### EXERCISE BRIEF
Lines from the entries below that hold "loop" form the answer; copy all of them.

-------- PROVIDED ENTRIES --------

-- pv_equiv track=rewrite | github.com/YuLin1226/model_predictive_control | trajectory_gen.py | splitTrajectoryWithMotionModes
-- ===== SOURCE A (Python) =====
-- def splitTrajectoryWithMotionModes(cmode):
--
--     trajectories_idx_group = []
--     from_idx, to_idx = None, None
--     current_mode = None
--     for i, mode in zip(range(len(cmode) - 1), cmode):
--
--         if from_idx is None:
--             from_idx = i
--             current_mode = mode
--
--         if current_mode != cmode[i+1]:
--             to_idx = i
--             trajectories_idx_group.append([from_idx, to_idx])
--             from_idx, to_idx = None, None
--
--     return trajectories_idx_group
-- ===== SOURCE B (Python) =====
-- def splitTrajectoryWithMotionModes(cmode):
--     # Two-phase: first collect boundary indices, then cut segments at them.
--     # The trailing run after the last change is deliberately not emitted (matches A).
--     changes = [i for i in range(len(cmode) - 1) if cmode[i] != cmode[i + 1]]
--     segments = []
--     start = 0
--     for c in changes:
--         segments.append([start, c])
--         start = c + 1
--     return segments
-- ===== Notes on version B (the rewrite author's own statement) =====
-- stated objective: alternative
-- what changed: A's single pass with optional from_idx/current_mode state is replaced by two phases: first collect the boundary indices where cmode[i] != cmode[i+1], then cut segments at those boundaries with a running start index (still dropping the trailing run, as A does).
import Mathlib
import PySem

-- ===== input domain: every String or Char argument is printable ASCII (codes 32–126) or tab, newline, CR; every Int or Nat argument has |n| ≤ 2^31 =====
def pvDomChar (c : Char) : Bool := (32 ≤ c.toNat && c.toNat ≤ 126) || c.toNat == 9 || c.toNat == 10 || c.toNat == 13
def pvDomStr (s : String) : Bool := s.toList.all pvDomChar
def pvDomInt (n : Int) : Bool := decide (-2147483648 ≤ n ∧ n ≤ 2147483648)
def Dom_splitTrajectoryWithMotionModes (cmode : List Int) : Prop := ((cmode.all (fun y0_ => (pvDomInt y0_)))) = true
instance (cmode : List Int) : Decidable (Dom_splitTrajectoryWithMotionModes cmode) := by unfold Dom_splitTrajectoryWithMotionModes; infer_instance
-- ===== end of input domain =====

-- B replaces A's one-pass optional-state loop by two phases (collect change indices, then cut); alternative decomposition, same cost.

-- ===== PORT A =====
-- loop body of A: state = (trajectories_idx_group, from_idx+current_mode bundled — they are None/set together)
def stepA (cmode : List Int) (st : List (List Int) × Option (Int × Int)) (p : Int × Int) :
    List (List Int) × Option (Int × Int) :=
  let fc : Int × Int := match st.2 with
    | none => (p.1, p.2)          -- from_idx = i; current_mode = mode
    | some fc => fc
  if fc.2 ≠ PySem.List.pyGetD cmode (p.1 + 1) 0 then   -- current_mode != cmode[i+1] (index always in range here)
    (st.1 ++ [[fc.1, p.1]], none)
  else (st.1, some fc)

def splitTrajectoryWithMotionModes (cmode : List Int) : List (List Int) :=
  (((PySem.List.pyRange 0 ((cmode.length : Int) - 1) 1).zip cmode).foldl
    (stepA cmode) ([], none)).1

-- ===== PORT B =====
def stepB (st : List (List Int) × Int) (c : Int) : List (List Int) × Int :=
  (st.1 ++ [[st.2, c]], c + 1)

def splitTrajectoryWithMotionModes_alt (cmode : List Int) : List (List Int) :=
  -- changes = the boundary indices; then cut segments at them
  (((PySem.List.pyRange 0 ((cmode.length : Int) - 1) 1).filter
      (fun i => decide (PySem.List.pyGet? cmode i ≠ PySem.List.pyGet? cmode (i + 1)))).foldl
    stepB ([], 0)).1

-- ===== PRECONDITION & SPEC =====
def Spec_splitTrajectoryWithMotionModes (cmode : List Int) (out : List (List Int)) : Prop := out = splitTrajectoryWithMotionModes_alt cmode
instance (cmode : List Int) (out : List (List Int)) : Decidable (Spec_splitTrajectoryWithMotionModes cmode out) := by unfold Spec_splitTrajectoryWithMotionModes; infer_instance

-- ===== CLAIM (what is proved, stated in full; the proofs are below) =====
def Claim_equal_splitTrajectoryWithMotionModes : Prop := ∀ (cmode : List Int), Dom_splitTrajectoryWithMotionModes cmode → Spec_splitTrajectoryWithMotionModes cmode (splitTrajectoryWithMotionModes cmode)

-- ===== LEMMAS AND PROOFS =====

-- the pair list A iterates over, from position k, m steps
def segPairs (cmode : List Int) (k m : Nat) : List (Int × Int) :=
  (List.range' k m).map (fun j : Nat => ((j : Int), cmode.getD j 0))

def natCond (cmode : List Int) (j : Nat) : Bool :=
  decide (cmode.getD j 0 ≠ cmode.getD (j + 1) 0)

lemma segPairs_succ (cmode : List Int) (k m : Nat) :
    segPairs cmode k (m + 1) = ((k : Int), cmode.getD k 0) :: segPairs cmode (k + 1) m := by
  rw [segPairs, List.range'_succ, List.map_cons]; rfl

lemma pyGetD_succ_nat (cmode : List Int) (k : Nat) :
    PySem.List.pyGetD cmode ((k : Int) + 1) 0 = cmode.getD (k + 1) 0 := by
  rw [show ((k : Int) + 1) = ((k + 1 : Nat) : Int) by push_cast; ring,
      PySem.List.pyGetD_natCast]

lemma stepA_some (cmode : List Int) (acc : List (List Int)) (f cur : Int) (i x : Int) :
    stepA cmode (acc, some (f, cur)) (i, x)
      = if cur ≠ PySem.List.pyGetD cmode (i + 1) 0 then (acc ++ [[f, i]], none)
        else (acc, some (f, cur)) := rfl

-- starting a fold in the "between segments" state at position k is the same as
-- starting it with from_idx = k, current_mode = cmode[k]
lemma foldA_none (cmode : List Int) (k m : Nat) (acc : List (List Int)) :
    ((segPairs cmode k m).foldl (stepA cmode) (acc, none)).1
      = ((segPairs cmode k m).foldl (stepA cmode) (acc, some ((k : Int), cmode.getD k 0))).1 := by
  cases m with
  | zero => rfl
  | succ m => rw [segPairs_succ, List.foldl_cons, List.foldl_cons]; rfl

-- main invariant: inside a segment started at f whose mode equals cmode[k],
-- A's remaining fold equals B's fold over the remaining change indices with start = f
lemma foldA_eq_foldB (cmode : List Int) :
    ∀ (m k f : Nat) (acc : List (List Int)),
      ((segPairs cmode k m).foldl (stepA cmode) (acc, some ((f : Int), cmode.getD k 0))).1
        = ((((List.range' k m).filter (natCond cmode)).map (fun j : Nat => (j : Int))).foldl stepB
            (acc, (f : Int))).1 := by
  intro m
  induction m with
  | zero => intro k f acc; rfl
  | succ m ih =>
    intro k f acc
    rw [segPairs_succ, List.range'_succ, List.foldl_cons, List.filter_cons, stepA_some,
        pyGetD_succ_nat]
    by_cases h : cmode.getD k 0 = cmode.getD (k + 1) 0
    · -- no change at k: A keeps its state, B's filter drops k
      rw [if_neg (by simpa using h), show natCond cmode k = false by
            unfold natCond; rw [decide_eq_false_iff_not]; exact not_not_intro h]
      rw [if_neg (by simp), h]
      exact ih (k + 1) f acc
    · -- change at k: A appends [f, k] and resets; B appends [f, k] and sets start = k + 1
      rw [if_pos h, show natCond cmode k = true by
            unfold natCond; rw [decide_eq_true_iff]; exact h]
      rw [if_pos rfl, List.map_cons, List.foldl_cons, foldA_none,
          show stepB (acc, (f : Int)) (k : Int) = (acc ++ [[(f : Int), (k : Int)]], (k : Int) + 1)
            from rfl,
          show ((k : Int) + 1) = ((k + 1 : Nat) : Int) by push_cast; ring]
      exact ih (k + 1) (k + 1) (acc ++ [[(f : Int), (k : Int)]])

lemma zip_eq_segPairs (cmode : List Int) :
    ((List.range (cmode.length - 1)).map (fun k : Nat => (k : Int))).zip cmode
      = segPairs cmode 0 (cmode.length - 1) := by
  apply List.ext_getElem
  · simp [segPairs]
  · intro i h1 h2
    simp only [List.getElem_zip, List.getElem_map, List.getElem_range] at *
    simp only [segPairs, List.getElem_map, List.getElem_range']
    have hi : i < cmode.length := by simp at h1; omega
    have hz : (0 + 1 * i) = i := by omega
    rw [hz, List.getD_eq_getElem?_getD, List.getElem?_eq_getElem hi]
    rfl

lemma filter_pred_eq (cmode : List Int) :
    ((List.range (cmode.length - 1)).map (fun k : Nat => (k : Int))).filter
        (fun i => decide (PySem.List.pyGet? cmode i ≠ PySem.List.pyGet? cmode (i + 1)))
      = ((List.range (cmode.length - 1)).filter (natCond cmode)).map (fun j : Nat => (j : Int)) := by
  rw [List.filter_map]
  congr 1
  apply List.filter_congr
  intro j hj
  simp only [List.mem_range] at hj
  have h1 : j < cmode.length := by omega
  have h2 : j + 1 < cmode.length := by omega
  have g1 : PySem.List.pyGet? cmode (j : Int) = some (cmode.getD j 0) := by
    rw [PySem.List.pyGet?_natCast, List.getD_eq_getElem?_getD, List.getElem?_eq_getElem h1]; rfl
  have g2 : PySem.List.pyGet? cmode ((j : Int) + 1) = some (cmode.getD (j + 1) 0) := by
    rw [show ((j : Int) + 1) = ((j + 1 : Nat) : Int) by push_cast; ring,
        PySem.List.pyGet?_natCast, List.getD_eq_getElem?_getD, List.getElem?_eq_getElem h2]; rfl
  simp [Function.comp, g1, g2, natCond]

-- ===== VERDICT (by name: the statement is the Claim_ definition above) =====
theorem splitTrajectoryWithMotionModes_spec : Claim_equal_splitTrajectoryWithMotionModes := by
  intro cmode _
  unfold Spec_splitTrajectoryWithMotionModes splitTrajectoryWithMotionModes
    splitTrajectoryWithMotionModes_alt
  rw [PySem.List.pyRange_one]
  have ht : (((cmode.length : Int) - 1 - 0).toNat) = cmode.length - 1 := by omega
  simp only [zero_add, ht]
  rw [zip_eq_segPairs, filter_pred_eq, foldA_none, List.range_eq_range']
  simpa using foldA_eq_foldB cmode (cmode.length - 1) 0 0 []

--------

### RESPONSE TO THIS EXERCISE
-- B replaces A's one-pass optional-state loop by two phases (collect change indices, then cut); alternative decomposition, same cost.
-- loop body of A: state = (trajectories_idx_group, from_idx+current_mode bundled — they are None/set together)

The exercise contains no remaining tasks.